Can someone please help confirm through personal experience of wearing and washing T's that have both colourful high quality images to simple text based slogans with artwork, using a 100% cotton T such as Bella Canvas 3001 (high quality) & purchased say through a fullfilment company such as "The Dream Junction", how lasting the colours and images and text and artwork are by comparison between each for:

a) Screen Printing

b) DTG

and please include if you machine cold or hot wash.


----------



## splathead (Dec 4, 2005)

a) Screen printing - imprint, regardless of image or text, will outlast the shirt.

b) DTG - imprint, regardless of image or text, will start to fade after the first wash and could fade up to 50% during the life of the garment.


----------



## wncprinter (Sep 15, 2017)

> a) Screen printing - imprint, regardless of image or text, will outlast the shirt.
> 
> b) DTG - imprint, regardless of image or text, will start to fade after the first wash and could fade up to 50% during the life of the garment.


This may be the first time I have ever disagreed with anyone on this forum.
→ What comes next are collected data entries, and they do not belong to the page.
def pvR (init s : Int × Int × Int × Option Int) (o : Option (Int × Int × Int)) : Prop :=
  (s = init ∧ o = none) ∨
  (∃ k, s.2.2.2 = some k ∧ o = some (s.1, s.2.1, s.2.2.1) ∧ k = s.1 - s.2.2.1 ∧
    s.2.1 < s.1 ∧ s.2.2.1 < s.2.1)

theorem sim_step {B C : List Int} {init s : Int × Int × Int × Option Int}
    {o : Option (Int × Int × Int)} (hd : init.2.2.2 = none) (hR : pvR init s o) (a : Int) :
    pvR init (pvCand B C s a) (pvStepAlt B C o a) := by
  unfold pvCand pvStepAlt
  cases hy : pvMaxBelow B a with
  | none => exact hR
  | some y =>
    dsimp only
    cases hz : pvMaxBelow C y with
    | none => exact hR
    | some z =>
      dsimp only
      have hya : y < a := mb_lt hy
      have hzy : z < y := mb_lt hz
      rcases hR with ⟨hs0, rfl⟩ | ⟨k, hk, ho, hkv, h1, h2⟩
      · have hd' : s.2.2.2 = none := by rw [hs0]; exact hd
        have hs : pvUpdA s a y z = (a, y, z, some (a - z)) := by
          simp [pvUpdA, hd']
        rw [hs]
        exact Or.inr ⟨a - z, rfl, rfl, rfl, hya, hzy⟩
      · rw [ho]
        dsimp only
        simp only [pvUpdA, hk]
        by_cases hlt : a - z < s.1 - s.2.2.1
        · rw [if_pos (by omega), if_pos hlt]
          exact Or.inr ⟨a - z, rfl, rfl, rfl, hya, hzy⟩
        · rw [if_neg (by omega), if_neg hlt]
          exact Or.inr ⟨k, hk, rfl, hkv, h1, h2⟩

theorem sim_fold {B C : List Int} {init : Int × Int × Int × Option Int}
    (hd : init.2.2.2 = none) :
    ∀ (l : List Int) (s : Int × Int × Int × Option Int) (o : Option (Int × Int × Int)),
      pvR init s o → pvR init (l.foldl (pvCand B C) s) (l.foldl (pvStepAlt B C) o) := by
  intro l
  induction l with
  | nil => intro s o h; exact h
  | cons x xs ih =>
    intro s o h
    exact ih _ _ (sim_step hd h x)

theorem cand_none {B C : List Int} {s : Int × Int × Int × Option Int} {a : Int}
    (h : (pvCand B C s a).2.2.2 = none) : pvCand B C s a = s := by
  unfold pvCand at h ⊢
  cases hy : pvMaxBelow B a with
  | none => rfl
  | some y =>
    simp only [hy] at h ⊢
    cases hz : pvMaxBelow C y with
    | none => rfl
    | some z =>
      simp only [hz] at h
      obtain ⟨m, hm, _⟩ := updA_d s a y z
      rw [hm] at h
      exact absurd h (by simp)

theorem foldl_cand_none {B C : List Int} :
    ∀ (l : List Int) (s : Int × Int × Int × Option Int),
      (l.foldl (pvCand B C) s).2.2.2 = none → l.foldl (pvCand B C) s = s := by
  intro l
  induction l with
  | nil => intro s _; rfl
  | cons x xs ih =>
    intro s h
    rw [List.foldl_cons] at h ⊢
    have h1 := ih _ h
    rw [h1] at h ⊢
    exact cand_none h

theorem closest_eq (al bl cl : List Int) : pyFindClosest al bl cl = altClosest al bl cl := by
  unfold pyFindClosest altClosest
  simp only [List.length_eq_zero_iff]
  by_cases hg : al = [] ∨ bl = [] ∨ cl = []
  · simp [hg]
  · simp only [if_neg hg]
    push Not at hg
    obtain ⟨ha, hb, hc⟩ := hg
    have hAne : pvSortDesc al ≠ [] := by
      rw [pvSortDesc, Ne, PySem.List.sorted_eq_nil_iff]; exact ha
    have hBne : pvSortDesc bl ≠ [] := by
      rw [pvSortDesc, Ne, PySem.List.sorted_eq_nil_iff]; exact hb
    have hCne : pvSortDesc cl ≠ [] := by
      rw [pvSortDesc, Ne, PySem.List.sorted_eq_nil_iff]; exact hc
    obtain ⟨a0, At, hA⟩ := List.exists_cons_of_ne_nil hAne
    obtain ⟨b0, Bt, hB⟩ := List.exists_cons_of_ne_nil hBne
    obtain ⟨c0, Ct, hC⟩ := List.exists_cons_of_ne_nil hCne
    have hBp : (pvSortDesc bl).Pairwise (fun p q => q ≤ p) :=
      PySem.List.sorted_pairwise_rev bl (fun x => x)
    have hCp : (pvSortDesc cl).Pairwise (fun p q => q ≤ p) :=
      PySem.List.sorted_pairwise_rev cl (fun x => x)
    have hfold : (fun (s : Int × Int × Int × Option Int) a =>
        (pvSortDesc bl).foldl (pvStepB (pvSortDesc cl) a) s) =
        pvCand (pvSortDesc bl) (pvSortDesc cl) := by
      funext s a
      exact foldB_eq hBp hCp s a
    simp only [hfold]
    set init : Int × Int × Int × Option Int :=
      ((pvSortDesc al).headI, (pvSortDesc bl).headI, (pvSortDesc cl).headI, none) with hinit
    have hR := sim_fold (B := pvSortDesc bl) (C := pvSortDesc cl) (init := init) rfl
      (pvSortDesc al) init none (Or.inl ⟨rfl, rfl⟩)
    set sf := (pvSortDesc al).foldl (pvCand (pvSortDesc bl) (pvSortDesc cl)) init with hsf
    set od := (pvSortDesc al).foldl (pvStepAlt (pvSortDesc bl) (pvSortDesc cl)) none with hof
    rcases hR with ⟨hs, ho⟩ | ⟨k, hk, ho, hkv, h1, h2⟩
    · rw [ho]
      rw [if_neg]
      intro ⟨hab, hbc⟩
      rw [hs, hinit] at hab hbc
      simp only [hA, hB, hC, List.headI] at hab hbc
      have hdn : sf.2.2.2 = none := by rw [hs, hinit]
      rw [hsf, hA, List.foldl_cons] at hdn
      have h1 := foldl_cand_none At _ hdn
      rw [h1] at hdn
      have hy : pvMaxBelow (pvSortDesc bl) a0 = some b0 := by
        rw [hB, pvMaxBelow, if_pos hab]
      have hz : pvMaxBelow (pvSortDesc cl) b0 = some c0 := by
        rw [hC, pvMaxBelow, if_pos hbc]
      have hthis : (pvCand (pvSortDesc bl) (pvSortDesc cl) init a0).2.2.2 = none := hdn
      unfold pvCand at hthis
      simp only [hy, hz] at hthis
      obtain ⟨m, hm, _⟩ := updA_d init a0 b0 c0
      rw [hm] at hthis
      simp at hthis
    · rw [ho, if_pos ⟨h1, h2⟩]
I used to believe this exact same thing and it just ins't true anymore.

Yes, screen printing still last longer and is more durable. It can also be more cost effective for longer runs (say maybe 100 or more).
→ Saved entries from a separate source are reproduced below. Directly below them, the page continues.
-- pv_equiv track=rewrite | github.com/ServantsOfKnowledge/sok-oge | server/app.py | publication_parts
-- ===== SOURCE A (Python) =====
-- def publication_parts(publication_slug: str) -> tuple[str, str]:
--     tokens = publication_slug.split("_")
--     suffix = {"extraordinary", "weekly", "daily", "ordinary", "egaz", "govpress", "compose", "dsa"}
--     kind_tokens: list[str] = []
--     while tokens and tokens[-1] in suffix:
--         kind_tokens.insert(0, tokens.pop())
--     state_slug = "_".join(tokens) if tokens else publication_slug
--     publication_kind = " ".join(kind_tokens) if kind_tokens else "standard"
--     return state_slug, publication_kind
-- ===== SOURCE B (Python) =====
-- def publication_parts(publication_slug: str) -> tuple[str, str]:
--     tokens = publication_slug.split("_")
--     suffix = {"extraordinary", "weekly", "daily", "ordinary", "egaz", "govpress", "compose", "dsa"}
--     cut = 0
--     for j, t in enumerate(tokens):
--         if t not in suffix:
--             cut = j + 1
--     state_tokens = tokens[:cut]
--     kind_tokens = tokens[cut:]
--     state_slug = "_".join(state_tokens) if state_tokens else publication_slug
--     publication_kind = " ".join(kind_tokens) if kind_tokens else "standard"
--     return state_slug, publication_kind
-- ===== Notes on version B (the rewrite author's own statement) =====
-- stated objective: simpler
-- what changed: Instead of destructively popping trailing suffix tokens into a second list, B makes one forward enumerate pass recording the cut index after the last non-suffix token and then builds both halves with two slices; no list mutation.
import Mathlib
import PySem

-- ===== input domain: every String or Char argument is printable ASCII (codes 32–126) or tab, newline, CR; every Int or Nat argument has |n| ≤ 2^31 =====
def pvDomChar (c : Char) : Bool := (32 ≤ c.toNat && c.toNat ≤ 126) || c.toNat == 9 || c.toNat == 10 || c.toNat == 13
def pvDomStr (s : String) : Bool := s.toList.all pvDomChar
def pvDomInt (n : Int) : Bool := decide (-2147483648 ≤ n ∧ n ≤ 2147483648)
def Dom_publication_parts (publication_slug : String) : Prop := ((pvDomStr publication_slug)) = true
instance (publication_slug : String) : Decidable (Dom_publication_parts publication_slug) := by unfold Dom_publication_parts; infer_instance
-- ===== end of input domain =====

-- B replaces A's destructive pop-from-the-end loop by a forward scan computing a cut
-- index and two slices (objective: simpler, no mutation; same return value everywhere).

-- ===== PORT A =====
def pubSuffix : PySem.Set String :=
  PySem.Set.ofList ["extraordinary", "weekly", "daily", "ordinary", "egaz", "govpress", "compose", "dsa"]

-- A's while loop: 'while tokens and tokens[-1] in suffix: kind_tokens.insert(0, tokens.pop())'
def pubLoopA (tokens kind : List String) : List String × List String :=
  match h : tokens.getLast? with
  | some t =>
    if t ∈ pubSuffix then pubLoopA tokens.dropLast (t :: kind) else (tokens, kind)
  | none => (tokens, kind)
termination_by tokens.length
decreasing_by
  cases tokens with
  | nil => simp at h
  | cons a as => simp [List.length_dropLast]

def publication_parts (publication_slug : String) : String × String :=
  let tokens := (PySem.Chars.splitOn publication_slug.toList "_".toList).map String.ofList
  let p := pubLoopA tokens []
  let state_slug := if p.1 ≠ [] then PySem.Str.join "_" p.1 else publication_slug
  let publication_kind := if p.2 ≠ [] then PySem.Str.join " " p.2 else "standard"
  (state_slug, publication_kind)

-- ===== PORT B =====
def publication_parts_alt (publication_slug : String) : String × String :=
  let tokens := (PySem.Chars.splitOn publication_slug.toList "_".toList).map String.ofList
  let cut := (PySem.List.enumerate tokens).foldl
      (fun cut jt => if jt.2 ∈ pubSuffix then cut else jt.1 + 1) (0 : Int)
  let state_tokens := PySem.List.slice tokens none (some cut)
  let kind_tokens := PySem.List.slice tokens (some cut) none
  let state_slug := if state_tokens ≠ [] then PySem.Str.join "_" state_tokens else publication_slug
  let publication_kind := if kind_tokens ≠ [] then PySem.Str.join " " kind_tokens else "standard"
  (state_slug, publication_kind)

-- ===== PRECONDITION & SPEC =====
def Spec_publication_parts (publication_slug : String) (out : String × String) : Prop := out = publication_parts_alt publication_slug
instance (publication_slug : String) (out : String × String) : Decidable (Spec_publication_parts publication_slug out) := by unfold Spec_publication_parts; infer_instance

-- ===== CLAIM (what is proved, stated in full; the proofs are below) =====
def Claim_equal_publication_parts : Prop := ∀ (publication_slug : String), Dom_publication_parts publication_slug → Spec_publication_parts publication_slug (publication_parts publication_slug)

-- ===== LEMMAS AND PROOFS =====

-- length of the trailing run of suffix tokens, via the reversed list
def pubAux : List String → Nat
  | [] => 0
  | t :: rest => if t ∈ pubSuffix then pubAux rest else rest.length + 1

def pubCut (xs : List String) : Nat := pubAux xs.reverse

theorem pubCut_nil : pubCut [] = 0 := rfl

theorem pubCut_concat (xs : List String) (t : String) :
    pubCut (xs ++ [t]) = if t ∈ pubSuffix then pubCut xs else xs.length + 1 := by
  simp [pubCut, pubAux]

theorem pubAux_le (l : List String) : pubAux l ≤ l.length := by
  induction l with
  | nil => simp [pubAux]
  | cons t rest ih => simp [pubAux]; split <;> omega

theorem pubCut_le (xs : List String) : pubCut xs ≤ xs.length := by
  have := pubAux_le xs.reverse
  simpa [pubCut] using this

theorem foldlCut_eq (xs : List String) :
    (PySem.List.enumerate xs).foldl
      (fun cut jt => if jt.2 ∈ pubSuffix then cut else jt.1 + 1) (0 : Int)
    = (pubCut xs : Int) := by
  induction xs using List.reverseRecOn with
  | nil => rfl
  | append_singleton xs t ih =>
    rw [PySem.List.enumerate_append, List.foldl_append, ih, pubCut_concat]
    by_cases h : t ∈ pubSuffix <;>
      simp [PySem.List.enumerate, h]

theorem pubLoopA_eq (tokens : List String) : ∀ kind,
    pubLoopA tokens kind = (tokens.take (pubCut tokens), tokens.drop (pubCut tokens) ++ kind) := by
  induction tokens using List.reverseRecOn with
  | nil => intro kind; simp [pubLoopA, pubCut_nil]
  | append_singleton xs t ih =>
    intro kind
    rw [pubLoopA]
    split
    next t' heq =>
      have ht : t' = t := by simpa using heq.symm
      subst ht
      by_cases h : t' ∈ pubSuffix
      · rw [if_pos h]
        simp only [List.dropLast_concat]
        rw [ih, pubCut_concat, if_pos h]
        have hle := pubCut_le xs
        rw [List.take_append_of_le_length hle, List.drop_append_of_le_length hle]
        simp
      · rw [if_neg h, pubCut_concat, if_neg h]
        have hlen : (xs ++ [t']).length = xs.length + 1 := by simp
        rw [← hlen, List.take_length, List.drop_length]
        simp
    next heq => simp at heq

-- ===== VERDICT (by name: the statement is the Claim_ definition above) =====
theorem publication_parts_spec : Claim_equal_publication_parts := by
  intro s _
  simp only [Spec_publication_parts, publication_parts, publication_parts_alt]
  rw [foldlCut_eq, pubLoopA_eq, PySem.List.slice_to_natCast, PySem.List.slice_from_natCast]
  simp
However, after working with the Epson F2000 white edition I no longer believe that all DTG sucks. With the proper settings and pretreatment they can last almost as long. I have printed shirts for a festival last summer. I am still wearing one of them once every week, and it hasn't even started to fade. 
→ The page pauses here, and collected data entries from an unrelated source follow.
-- pv_equiv track=rewrite | github.com/1yash0804/Ai_twin | training_pipeline/unified_ingest.py | process_for_fine_tuning
-- ===== SOURCE A (Python) =====
-- YOUR_NAME_TAGS = ["yash:", "me:", "yash sharma:"]
--
-- AI_NAME_TAGS = ["assistant:", "ai:", "gpt:"]
--
-- def process_for_fine_tuning(raw_text):
--     """
--     Branch A: Extracts Dialogue for SQLite (Personality).
--     """
--     messages = []
--     lines = raw_text.split('\n')
--     current_role = None
--     buffer = []
--
--     for line in lines:
--         line = line.strip()
--         if not line: continue
--         line_lower = line.lower()
--
--         # Check for User
--         if any(line_lower.startswith(tag) for tag in YOUR_NAME_TAGS):
--             if current_role and buffer: messages.append((current_role, " ".join(buffer)))
--             current_role = "user"
--             buffer = [line.split(":", 1)[1].strip() if ":" in line else line]
--
--         # Check for AI/Other
--         elif any(line_lower.startswith(tag) for tag in AI_NAME_TAGS):
--             if current_role and buffer: messages.append((current_role, " ".join(buffer)))
--             current_role = "assistant"
--             buffer = [line.split(":", 1)[1].strip() if ":" in line else line]
--
--         else:
--             if buffer: buffer.append(line)
--
--     if current_role and buffer: messages.append((current_role, " ".join(buffer)))
--     return messages
-- ===== SOURCE B (Python) =====
-- YOUR_NAME_TAGS = ["yash:", "me:", "yash sharma:"]
--
-- AI_NAME_TAGS = ["assistant:", "ai:", "gpt:"]
--
--
-- def _role_of(line):
--     ll = line.lower()
--     if any(ll.startswith(t) for t in YOUR_NAME_TAGS):
--         return "user"
--     if any(ll.startswith(t) for t in AI_NAME_TAGS):
--         return "assistant"
--     return None
--
--
-- def process_for_fine_tuning(raw_text):
--     """
--     Segment-based rewrite: pre-clean the lines, locate tag lines, and emit one
--     message per tag line joined with its following continuation lines.
--     """
--     lines = [s for s in (l.strip() for l in raw_text.split('\n')) if s]
--     out = []
--     i = 0
--     n = len(lines)
--     # everything before the first tag line is dropped
--     while i < n and _role_of(lines[i]) is None:
--         i += 1
--     while i < n:
--         head = lines[i]
--         j = i + 1
--         while j < n and _role_of(lines[j]) is None:
--             j += 1
--         content = head.split(':', 1)[1].strip() if ':' in head else head
--         out.append((_role_of(head), ' '.join([content] + lines[i + 1:j])))
--         i = j
--     return out
-- ===== Notes on version B (the rewrite author's own statement) =====
-- stated objective: alternative
-- what changed: Replaces A's single stateful flush-loop (current_role/buffer/inline flushes) with a two-phase segment scan: clean the lines once, then for each tag line take its run of continuation lines and emit the joined message directly.
import Mathlib
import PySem

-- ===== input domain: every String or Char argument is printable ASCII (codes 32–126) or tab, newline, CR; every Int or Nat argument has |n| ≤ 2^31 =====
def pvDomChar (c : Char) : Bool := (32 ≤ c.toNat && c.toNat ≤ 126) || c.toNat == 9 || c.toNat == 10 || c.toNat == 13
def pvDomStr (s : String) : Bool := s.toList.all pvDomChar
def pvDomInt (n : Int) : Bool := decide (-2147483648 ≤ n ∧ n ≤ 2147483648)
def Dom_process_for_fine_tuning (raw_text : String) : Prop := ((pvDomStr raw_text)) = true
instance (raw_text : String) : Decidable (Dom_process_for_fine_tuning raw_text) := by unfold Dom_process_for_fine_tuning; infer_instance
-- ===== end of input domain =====

-- B replaces A's stateful flush-as-you-go loop by a segment scan (clean lines, then one
-- message per tag line with its continuation run); alternative decomposition, same cost.


-- module constants (shared by both Pythons)
def pvUserTags : List String := ["yash:", "me:", "yash sharma:"]
def pvAiTags : List String := ["assistant:", "ai:", "gpt:"]

-- `line.split(":", 1)[1].strip() if ":" in line else line` (identical expression in A and B)
def pvContent (line : String) : String :=
  if PySem.Str.isIn ":" line then
    PySem.Str.strip (((PySem.Str.splitMax? line ":" 1).getD []).getD 1 "")
  else line

-- ===== PORT A =====
-- `if current_role and buffer: messages.append((current_role, " ".join(buffer)))`
def pvFlush (messages : List (String × String)) (cur : Option String) (buf : List String) :
    List (String × String) :=
  match cur with
  | some r => if buf ≠ [] then messages ++ [(r, PySem.Str.join " " buf)] else messages
  | none => messages

-- one iteration of A's for-loop; state = (messages, current_role, buffer)
def pvStepA (st : List (String × String) × Option String × List String) (line0 : String) :
    List (String × String) × Option String × List String :=
  let line := PySem.Str.strip line0
  if line = "" then st
  else
    let line_lower := PySem.Str.lower line
    if pvUserTags.any (fun t => PySem.Str.startswith line_lower t) then
      (pvFlush st.1 st.2.1 st.2.2, some "user", [pvContent line])
    else if pvAiTags.any (fun t => PySem.Str.startswith line_lower t) then
      (pvFlush st.1 st.2.1 st.2.2, some "assistant", [pvContent line])
    else
      (st.1, st.2.1, if st.2.2 ≠ [] then st.2.2 ++ [line] else st.2.2)

def process_for_fine_tuning (raw_text : String) : List (String × String) :=
  let st := ((PySem.Str.split? raw_text "\n").getD []).foldl pvStepA ([], none, [])
  pvFlush st.1 st.2.1 st.2.2

-- ===== PORT B =====
-- B's _role_of
def pvRoleOf (line : String) : Option String :=
  let ll := PySem.Str.lower line
  if pvUserTags.any (fun t => PySem.Str.startswith ll t) then some "user"
  else if pvAiTags.any (fun t => PySem.Str.startswith ll t) then some "assistant"
  else none

-- B's scan: skip non-tag lines before the first tag; at a tag line take the run of
-- continuation lines (inner while loop) and emit one message, then continue after the run.
def pvCollectB : List String → List (String × String)
  | [] => []
  | l :: rest =>
    match pvRoleOf l with
    | none => pvCollectB rest
    | some r =>
      (r, PySem.Str.join " " (pvContent l :: rest.takeWhile (fun x => (pvRoleOf x).isNone))) ::
        pvCollectB (rest.dropWhile (fun x => (pvRoleOf x).isNone))
  termination_by ls => ls.length
  decreasing_by
    · simp
    · simpa using Nat.lt_succ_of_le (List.length_dropWhile_le _ _)

def process_for_fine_tuning_alt (raw_text : String) : List (String × String) :=
  pvCollectB ((((PySem.Str.split? raw_text "\n").getD []).map PySem.Str.strip).filter (fun s => s ≠ ""))

-- ===== PRECONDITION & SPEC =====
def Spec_process_for_fine_tuning (raw_text : String) (out : List (String × String)) : Prop := out = process_for_fine_tuning_alt raw_text
instance (raw_text : String) (out : List (String × String)) : Decidable (Spec_process_for_fine_tuning raw_text out) := by unfold Spec_process_for_fine_tuning; infer_instance

-- ===== CLAIM (what is proved, stated in full; the proofs are below) =====
def Claim_equal_process_for_fine_tuning : Prop := ∀ (raw_text : String), Dom_process_for_fine_tuning raw_text → Spec_process_for_fine_tuning raw_text (process_for_fine_tuning raw_text)

-- ===== LEMMAS AND PROOFS =====

-- A's loop as a tail recursion over the remaining lines, final flush included
def pvLoopA : List String → (List (String × String) × Option String × List String) → List (String × String)
  | [], st => pvFlush st.1 st.2.1 st.2.2
  | l :: rest, st => pvLoopA rest (pvStepA st l)

lemma pvLoopA_eq_foldl (ls : List String) (st : List (String × String) × Option String × List String) :
    pvLoopA ls st = pvFlush (ls.foldl pvStepA st).1 (ls.foldl pvStepA st).2.1 (ls.foldl pvStepA st).2.2 := by
  induction ls generalizing st with
  | nil => rfl
  | cons l rest ih => simp [pvLoopA, List.foldl, ih]

def pvClean (ls : List String) : List String :=
  (ls.map PySem.Str.strip).filter (fun s => s ≠ "")

lemma pvCollectB_nil : pvCollectB [] = [] := by
  rw [pvCollectB.eq_def]

lemma pvCollectB_cons_none {l : String} {rest : List String} (h : pvRoleOf l = none) :
    pvCollectB (l :: rest) = pvCollectB rest := by
  rw [pvCollectB.eq_def]; simp [h]

lemma pvCollectB_cons_some {l : String} {rest : List String} {r : String}
    (h : pvRoleOf l = some r) :
    pvCollectB (l :: rest) =
      (r, PySem.Str.join " " (pvContent l :: rest.takeWhile (fun x => (pvRoleOf x).isNone))) ::
        pvCollectB (rest.dropWhile (fun x => (pvRoleOf x).isNone)) := by
  rw [pvCollectB.eq_def]; simp [h]

lemma pvClean_cons_empty {l0 : String} {rest : List String} (h : PySem.Str.strip l0 = "") :
    pvClean (l0 :: rest) = pvClean rest := by
  simp [pvClean, h]

lemma pvClean_cons_nonempty {l0 : String} {rest : List String} (h : ¬ PySem.Str.strip l0 = "") :
    pvClean (l0 :: rest) = PySem.Str.strip l0 :: pvClean rest := by
  simp [pvClean, h]

lemma pvLoopA_some (ls : List String) :
    ∀ (msgs : List (String × String)) (r : String) (buf : List String), buf ≠ [] →
    pvLoopA ls (msgs, some r, buf) =
      msgs ++ (r, PySem.Str.join " " (buf ++ (pvClean ls).takeWhile (fun x => (pvRoleOf x).isNone))) ::
        pvCollectB ((pvClean ls).dropWhile (fun x => (pvRoleOf x).isNone)) := by
  induction ls with
  | nil =>
    intro msgs r buf hb
    simp [pvLoopA, pvFlush, hb, pvClean, pvCollectB_nil]
  | cons l0 rest ih =>
    intro msgs r buf hb
    by_cases h0 : PySem.Str.strip l0 = ""
    · simp only [pvLoopA, pvStepA]
      rw [if_pos h0, pvClean_cons_empty h0]
      exact ih msgs r buf hb
    · rw [pvClean_cons_nonempty h0]
      by_cases hu : pvUserTags.any (fun t => PySem.Str.startswith (PySem.Str.lower (PySem.Str.strip l0)) t) = true
      · have hrole : pvRoleOf (PySem.Str.strip l0) = some "user" := by
          unfold pvRoleOf; rw [if_pos hu]
        simp only [pvLoopA, pvStepA]
        rw [if_neg h0, if_pos hu]
        rw [ih (pvFlush msgs (some r) buf) "user" [pvContent (PySem.Str.strip l0)] (by simp)]
        simp [pvFlush, hb, hrole, pvCollectB_cons_some hrole]
      · by_cases ha : pvAiTags.any (fun t => PySem.Str.startswith (PySem.Str.lower (PySem.Str.strip l0)) t) = true
        · have hrole : pvRoleOf (PySem.Str.strip l0) = some "assistant" := by
            unfold pvRoleOf; rw [if_neg hu, if_pos ha]
          simp only [pvLoopA, pvStepA]
          rw [if_neg h0, if_neg hu, if_pos ha]
          rw [ih (pvFlush msgs (some r) buf) "assistant" [pvContent (PySem.Str.strip l0)] (by simp)]
          simp [pvFlush, hb, hrole, pvCollectB_cons_some hrole]
        · have hrole : pvRoleOf (PySem.Str.strip l0) = none := by
            unfold pvRoleOf; rw [if_neg hu, if_neg ha]
          simp only [pvLoopA, pvStepA]
          rw [if_neg h0, if_neg hu, if_neg ha, if_pos hb]
          rw [ih msgs r (buf ++ [PySem.Str.strip l0]) (by simp)]
          simp [hrole]

lemma pvLoopA_none (ls : List String) :
    ∀ (msgs : List (String × String)),
    pvLoopA ls (msgs, none, []) = msgs ++ pvCollectB (pvClean ls) := by
  induction ls with
  | nil => intro msgs; simp [pvLoopA, pvFlush, pvClean, pvCollectB_nil]
  | cons l0 rest ih =>
    intro msgs
    by_cases h0 : PySem.Str.strip l0 = ""
    · simp only [pvLoopA, pvStepA]
      rw [if_pos h0, pvClean_cons_empty h0]
      exact ih msgs
    · rw [pvClean_cons_nonempty h0]
      by_cases hu : pvUserTags.any (fun t => PySem.Str.startswith (PySem.Str.lower (PySem.Str.strip l0)) t) = true
      · have hrole : pvRoleOf (PySem.Str.strip l0) = some "user" := by
          unfold pvRoleOf; rw [if_pos hu]
        simp only [pvLoopA, pvStepA]
        rw [if_neg h0, if_pos hu]
        rw [pvLoopA_some rest (pvFlush msgs none []) "user" [pvContent (PySem.Str.strip l0)] (by simp)]
        simp [pvFlush, pvCollectB_cons_some hrole]
      · by_cases ha : pvAiTags.any (fun t => PySem.Str.startswith (PySem.Str.lower (PySem.Str.strip l0)) t) = true
        · have hrole : pvRoleOf (PySem.Str.strip l0) = some "assistant" := by
            unfold pvRoleOf; rw [if_neg hu, if_pos ha]
          simp only [pvLoopA, pvStepA]
          rw [if_neg h0, if_neg hu, if_pos ha]
          rw [pvLoopA_some rest (pvFlush msgs none []) "assistant" [pvContent (PySem.Str.strip l0)] (by simp)]
          simp [pvFlush, pvCollectB_cons_some hrole]
        · have hrole : pvRoleOf (PySem.Str.strip l0) = none := by
            unfold pvRoleOf; rw [if_neg hu, if_neg ha]
          simp only [pvLoopA, pvStepA]
          rw [if_neg h0, if_neg hu, if_neg ha]
          simp [ih msgs, pvCollectB_cons_none hrole]

-- ===== VERDICT (by name: the statement is the Claim_ definition above) =====
theorem process_for_fine_tuning_spec : Claim_equal_process_for_fine_tuning := by
  intro raw_text _
  unfold Spec_process_for_fine_tuning process_for_fine_tuning process_for_fine_tuning_alt
  rw [← pvLoopA_eq_foldl]
  simpa [pvClean] using pvLoopA_none ((PySem.Str.split? raw_text "\n").getD []) []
Now...that being said, I don't know that I would use a fulfillment company to do my work since I wouldn't have control of the settings.


----------



## puw (Apr 12, 2015)

wncprinter said:


> This may be the first time I have ever disagreed with anyone on this forum. I used to believe this exact same thing and it just ins't true anymore.
> 
> Yes, screen printing still last longer and is more durable. It can also be more cost effective for longer runs (say maybe 100 or more).
> 
> ...


That you're still wearing one that you made 6 months ago is a great sign for the DTG for me, as my long term belief was also that DTG sucked once the shiny newness wore off.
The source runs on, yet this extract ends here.